The same for ResourceLoader::preloadModuleInfo:

  • Before: 237 (Fri 8 Nov). After: 268 (Fri 14 Dec).

But, looking at ResourceLoaderStartUpModule::getScript we can start to narrow down where the big increase comes from:

  • Before: 1601 (Fri 8 Nov). After: 2158 (Fri 14 Dec).

Specifically: …/ResourceLoaderStartUpModule::getScript/…/ResourceLoaderFileModule::getFileHashes/ResourceLoaderModule::safeFileHash:

  • Before: 245 (3.86% of Fri 8 Nov). After: 505 (7.03% of Fri 14 Dec).

That alone doesn't explain the increase though, but it's a starting point perhaps.
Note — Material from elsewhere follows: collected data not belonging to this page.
-- pv_equiv track=rewrite | github.com/samsquire/forum | identikit.py | remove_position
-- ===== SOURCE A (Python) =====
-- def remove_position(source, identikit):
--     raw_communities = []
--
--     for record in identikit.split(" "):
--         components = record.split(":")
--         raw_name = components[0]
--         if len(components) == 2:
--             position = components[1]
--         else:
--             position = ""
--         if raw_name in source:
--             if position == source[raw_name]:
--                 raw_communities.append(record)
--             else:
--                 return ()
--         else:
--             raw_communities.append(raw_name)
--     return (identikit, raw_communities)
-- ===== SOURCE B (Python) =====
-- def remove_position(source, identikit):
--     records = identikit.split(" ")
--
--     def parse(record):
--         components = record.split(":")
--         return (components[0], components[1] if len(components) == 2 else "")
--
--     pairs = [parse(r) for r in records]
--     # valid iff every (name, position) pair whose name is a key of source is
--     # literally one of source's items (set inclusion, no per-record compare loop)
--     if {p for p in pairs if p[0] in source} <= set(source.items()):
--         return (identikit, [r if n in source else n
--                             for r, (n, _) in zip(records, pairs)])
--     return ()
-- ===== Notes on version B (the rewrite author's own statement) =====
-- stated objective: alternative
-- what changed: Removes A's single interleaved loop with early return: B parses all records into (name, position) pairs, validates them wholesale by one set-inclusion test against source.items(), and builds the result as a pure mapping over zip(records, pairs).
-- outside the precondition, e.g. on remove_position({'a': '1'}, 'a:2'): A returns (), B returns ()
import Mathlib
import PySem

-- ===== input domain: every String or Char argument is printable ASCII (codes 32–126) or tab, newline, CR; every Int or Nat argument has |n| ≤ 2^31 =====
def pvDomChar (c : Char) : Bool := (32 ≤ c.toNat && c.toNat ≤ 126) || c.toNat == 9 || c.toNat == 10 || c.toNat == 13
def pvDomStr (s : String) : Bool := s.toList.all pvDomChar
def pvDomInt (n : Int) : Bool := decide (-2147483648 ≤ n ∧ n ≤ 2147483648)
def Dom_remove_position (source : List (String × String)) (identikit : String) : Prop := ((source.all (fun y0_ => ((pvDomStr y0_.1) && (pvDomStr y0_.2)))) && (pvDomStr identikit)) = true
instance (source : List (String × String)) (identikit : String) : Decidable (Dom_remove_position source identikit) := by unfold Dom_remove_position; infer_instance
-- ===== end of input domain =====

-- B replaces A's single interleaved loop (with early return) by: parse all records, validate by one set-inclusion test against source.items(), then build the result as a pure mapping; same O(n) cost (objective: alternative).


-- shared parsing (this exact code appears in both Pythons):
-- record.split(":")[0] and components[1] iff exactly two components, else ""
def pvParse (r : String) : String × String :=
  let comps := (PySem.Str.split? r ":").getD []
  (comps.getD 0 "", if comps.length = 2 then comps.getD 1 "" else "")

-- ===== PORT A =====
-- A's loop: builds raw_communities left to right, aborting (Python's `return ()`) on a position mismatch.
def pvGoA (d : PySem.Dict String String) : List String → List String → Option (List String)
  | [], acc => some acc
  | r :: rs, acc =>
    let raw_name := (pvParse r).1
    let position := (pvParse r).2
    match d.get? raw_name with
    | some v => if position = v then pvGoA d rs (acc ++ [r]) else none
    | none => pvGoA d rs (acc ++ [raw_name])

def remove_position (source : List (String × String)) (identikit : String) : String × List String :=
  match pvGoA (PySem.Dict.ofList source) ((PySem.Str.split? identikit " ").getD []) [] with
  | some acc => (identikit, acc)
  | none => ("", [])   -- Python A returns the empty tuple () here, not a (String × List String); outside Pre_

-- ===== PORT B =====
def remove_position_alt (source : List (String × String)) (identikit : String) : String × List String :=
  let d := PySem.Dict.ofList source
  let records := (PySem.Str.split? identikit " ").getD []
  let pairs := records.map pvParse
  if PySem.Set.issubset (PySem.Set.ofList (pairs.filter (fun p => d.contains p.1)))
       (PySem.Set.ofList d.items)
  then (identikit, (records.zip pairs).map (fun rp => if d.contains rp.2.1 then rp.1 else rp.2.1))
  else ("", [])   -- Python B returns the empty tuple () here, not a (String × List String); outside Pre_

-- ===== PRECONDITION & SPEC =====
-- Pre_ excludes exactly the inputs containing a record whose name is a key of source with a
-- different position: there Python A (and B) return the empty tuple (), which is not a value
-- of the declared return type String × List String.
def Pre_remove_position (source : List (String × String)) (identikit : String) : Prop :=
  (((PySem.Str.split? identikit " ").getD []).all
    (fun r => (PySem.Dict.ofList source).getD (pvParse r).1 (pvParse r).2 == (pvParse r).2)) = true
instance (source : List (String × String)) (identikit : String) : Decidable (Pre_remove_position source identikit) := by unfold Pre_remove_position; infer_instance

def pvWitness_remove_position : (List (String × String)) × String := ([("a", "1")], "a:1 b")

def Spec_remove_position (source : List (String × String)) (identikit : String) (out : String × List String) : Prop := out = remove_position_alt source identikit
instance (source : List (String × String)) (identikit : String) (out : String × List String) : Decidable (Spec_remove_position source identikit out) := by unfold Spec_remove_position; infer_instance

-- ===== CLAIM (what is proved, stated in full; the proofs are below) =====
def Claim_equal_remove_position : Prop := ∀ (source : List (String × String)) (identikit : String), Dom_remove_position source identikit → Pre_remove_position source identikit → Spec_remove_position source identikit (remove_position source identikit)

-- ===== LEMMAS AND PROOFS =====

-- A's loop, run on records that all pass the position check, returns acc ++ the per-record mapping.
theorem pvGoA_of_all (d : PySem.Dict String String) (rs : List String) (acc : List String)
    (h : ∀ r ∈ rs, d.getD (pvParse r).1 (pvParse r).2 == (pvParse r).2) :
    pvGoA d rs acc =
      some (acc ++ rs.map (fun r => if (d.get? (pvParse r).1).isSome then r else (pvParse r).1)) := by
  induction rs generalizing acc with
  | nil => simp [pvGoA]
  | cons r rs ih =>
    have hr := h r (by simp)
    have hrest : ∀ r' ∈ rs, d.getD (pvParse r').1 (pvParse r').2 == (pvParse r').2 :=
      fun r' hr' => h r' (by simp [hr'])
    cases hget : d.get? (pvParse r).1 with
    | none =>
      simp [pvGoA, hget, ih _ hrest]
    | some v =>
      have hv : (pvParse r).2 = v := by
        have h1 := hr
        rw [PySem.Dict.getD_eq_get?_getD, hget] at h1
        simp only [Option.getD_some, beq_iff_eq] at h1
        exact h1.symm
      simp [pvGoA, hget, hv, ih _ hrest]

-- mapping over zip(records, records.map pvParse) is mapping over records
theorem pvZipMap {β : Type} (rs : List String) (f : String × (String × String) → β) :
    (rs.zip (rs.map pvParse)).map f = rs.map (fun r => f (r, pvParse r)) := by
  induction rs with
  | nil => rfl
  | cons r rs ih => simp [ih]

theorem remove_position_spec : Claim_equal_remove_position := by
  intro source identikit _ hpre
  unfold Spec_remove_position remove_position remove_position_alt
  set d := PySem.Dict.ofList source with hd
  set records := (PySem.Str.split? identikit " ").getD [] with hrec
  have hall : ∀ r ∈ records, d.getD (pvParse r).1 (pvParse r).2 == (pvParse r).2 := by
    intro r hr
    unfold Pre_remove_position at hpre
    rw [List.all_eq_true] at hpre
    exact hpre r (by rw [hrec] at hr; exact hr)
  have hget_of_mem : ∀ r ∈ records, ∀ v, d.get? (pvParse r).1 = some v → v = (pvParse r).2 := by
    intro r hr v hv
    have := hall r hr
    rw [PySem.Dict.getD_eq_get?_getD, hv] at this
    simpa using this.symm
  -- the subset test passes
  have hsub : PySem.Set.issubset
      (PySem.Set.ofList ((records.map pvParse).filter (fun p => d.contains p.1)))
      (PySem.Set.ofList d.items) = true := by
    rw [PySem.Set.issubset_iff]
    intro p hp
    rw [PySem.Set.mem_ofList] at hp ⊢
    obtain ⟨hpmem, hpcont⟩ := List.mem_filter.mp hp
    obtain ⟨r, hr, hpr⟩ := List.mem_map.mp hpmem
    rw [PySem.Dict.contains_eq_isSome_get?] at hpcont
    cases hget : d.get? p.1 with
    | none => rw [hget] at hpcont; simp at hpcont
    | some v =>
      subst hpr
      have hv : v = (pvParse r).2 := hget_of_mem r hr v hget
      have h2 : d.get? (pvParse r).1 = some (pvParse r).2 := by rw [hget, hv]
      simpa using PySem.Dict.mem_items_of_get?_eq_some d h2
  rw [pvGoA_of_all d records [] hall]
  simp only [hsub, if_true, List.nil_append]
  rw [pvZipMap]
  refine Prod.ext rfl ?_
  apply List.map_congr_left
  intro r _
  rw [PySem.Dict.contains_eq_isSome_get?]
Change 557620 had a related patch set uploaded (by Krinkle; owner: Krinkle):
[mediawiki/core@master] resourceloader: Remove ResourceLoaderModule::safeFilemtime()

https://gerrit.wikimedia.org/r/557620

Change 557632 had a related patch set uploaded (by Krinkle; owner: Krinkle):
[mediawiki/core@master] resourceloader: Various optimisations in FileModule::getFileHashes()

https://gerrit.wikimedia.org/r/557632

Change 557620 merged by jenkins-bot:
[mediawiki/core@master] resourceloader: Remove ResourceLoaderModule::safeFilemtime()

https://gerrit.wikimedia.org/r/557620

Change 557632 merged by jenkins-bot:
[mediawiki/core@master] resourceloader: Various optimisations in FileModule::getFileHashes()

https://gerrit.wikimedia.org/r/557632

Change 559189 had a related patch set uploaded (by Krinkle; owner: Krinkle):
[mediawiki/core@wmf/1.35.0-wmf.11] resourceloader: Various optimisations in FileModule::getFileHashes()

https://gerrit.wikimedia.org/r/559189

Change 559189 merged by jenkins-bot:
[mediawiki/core@wmf/1.35.0-wmf.11] resourceloader: Various optimisations in FileModule::getFileHashes()

https://gerrit.wikimedia.org/r/559189

Focussing on T242024 first.

Krinkle claimed this task.
Krinkle removed a project: Wikimedia-Incident.

Looking much better nowdays:

https://grafana.wikimedia.org/d/000000067/resourceloadermodule?orgId=1&from=now-7d&to=now

There is still a random spike in the max() time once or twice a week, but that's a very very small proportion. I'm hoping it'll be explained by T245464, but if not, it's not worth investigating right now I think.